If she’d spread her arms, she’d have rapped her elbows on the sides. While she didn’t really appreciate the size of her own closet, studying the complete chaos here made her grateful that hers, through little effort on her part, somehow remained organized.

Everything jumbled and tumbled—dresses, pants, jackets, shirts—in cheerful disarray. Dozens of scarves and belts hung over the rods. B

oots, shoes, skids tumbled together in skinny cubbies, and out of them like a footwear river. A pair of battered toe shoes hung on a hook by their pale pink ribbons. Worn ballet slippers, shoes with straps and low heels Eve took for dance shoes—and a couple had those metal tap things on the bottoms—crowded onto a shelf above the rods.

Getting dressed every day must’ve been a frigging opera, she thought as she reached up for a box that bore Chanel’s name in big, bold letters among the glitter of stars.

Inside, Eve found playbills, old programs from school plays, dance recitals. The playbills had been signed by fellow cast members, some with inscriptions. Inside each, Chanel had tucked photos. Of herself, of other cast members—rehearsals, costume fittings, makeup sessions.

She’d saved some menus from the restaurant, had her coworkers sign them, attached photos.

No journal, no diary, Eve thought. Chanel had recorded her life as she lived it. In theater.

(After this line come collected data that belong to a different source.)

theorem pv_layerA_pairwise (relations : List (String × String)) (eo cur nxt : List String) :
    ((PySem.List.sorted (PySem.Set.ofList (cur.map (pvPT relations nxt))) (pvPK nxt)
        false).flatMap
        (fun t => PySem.List.sorted (cur.filter (fun e => pvPT relations nxt e == t))
          (pvA_entityKey eo) false)).Pairwise
      (fun a b => (fun e => toLex (pvPK nxt (pvPT relations nxt e), pvA_entityKey eo e)) a
        ≤ (fun e => toLex (pvPK nxt (pvPT relations nxt e), pvA_entityKey eo e)) b) := by
  rw [List.pairwise_flatMap]
  constructor
  · intro t _
    refine (PySem.List.sorted_pairwise _ (pvA_entityKey eo)).imp_of_mem ?_
    intro a b ha hb hab
    have hpa : pvPT relations nxt a = t := by
      have := List.of_mem_filter ((PySem.List.mem_sorted _ _ _ a).mp ha)
      simpa using this
    have hpb : pvPT relations nxt b = t := by
      have := List.of_mem_filter ((PySem.List.mem_sorted _ _ _ b).mp hb)
      simpa using this
    simp only [hpa, hpb]
    rw [Prod.Lex.le_iff]
    exact Or.inr ⟨rfl, hab⟩
  · have hnd : (PySem.List.sorted (PySem.Set.ofList (cur.map (pvPT relations nxt))) (pvPK nxt)
        false).Nodup :=
      (PySem.List.sorted_perm _ _ _).nodup_iff.mpr (PySem.Set.nodup_ofList _)
    refine ((PySem.List.sorted_pairwise _ (pvPK nxt)).and hnd).imp_of_mem ?_
    intro t t' ht ht' htt x hx y hy
    have hpx : pvPT relations nxt x = t := by
      have := List.of_mem_filter ((PySem.List.mem_sorted _ _ _ x).mp hx)
      simpa using this
    have hpy : pvPT relations nxt y = t' := by
      have := List.of_mem_filter ((PySem.List.mem_sorted _ _ _ y).mp hy)
      simpa using this
    have hlt : pvPK nxt t < pvPK nxt t' := by
      refine lt_of_le_of_ne htt.1 ?_
      intro he
      exact htt.2 (pv_PK_inj nxt t t'
        (pv_keys_mem_nxt relations nxt cur t ((PySem.List.mem_sorted _ _ _ t).mp ht))
        (pv_keys_mem_nxt relations nxt cur t' ((PySem.List.mem_sorted _ _ _ t').mp ht'))
        he)
    simp only [hpx, hpy]
    rw [Prod.Lex.le_iff]
    exact Or.inl hlt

Eve replaced the box, stepped out of the closet. She wouldn’t find the killer here, or any trace of him. Chanel’s life hadn’t mattered to him. She’d only been a character in his world.

She went back out.

Lola remained tucked up, DeVon beside her. Peabody sat across from them, talking in low, soothing tones.

“Did you find anything that helps?” Lola leaned into DeVon as she spoke. “I didn’t touch anything in her room. I couldn’t even go in.”

“I’d like to take her tablet in, go through it more thoroughly.”

“You can take anything you need, anything.”

“Did she have other electronics?”

“Just the tablet. And the ’link in her purse—you already have that. Do you want mine? You can take mine.”

“That’s all right.”

“Should I … should I go see her? Her parents are coming in, and they’re going to see her. Should I?”

Eve read dread, guilt, fear, grief.

“I imagine her parents are going to want to have a memorial for her. Maybe you could help them with that. I think that would be more important.”

“I could help.” She pressed her face to DeVon’s shoulder. “I could.”

“We’ll help. I bet Annalisa would let us hold one in the restaurant. Music, dancing. That’s Chanel, right?”

Lola nodded. “Would it be all right if I cleaned up her room some, before her parents come? And maybe, ah, take out a couple of things Chanel would be embarrassed for them to see?”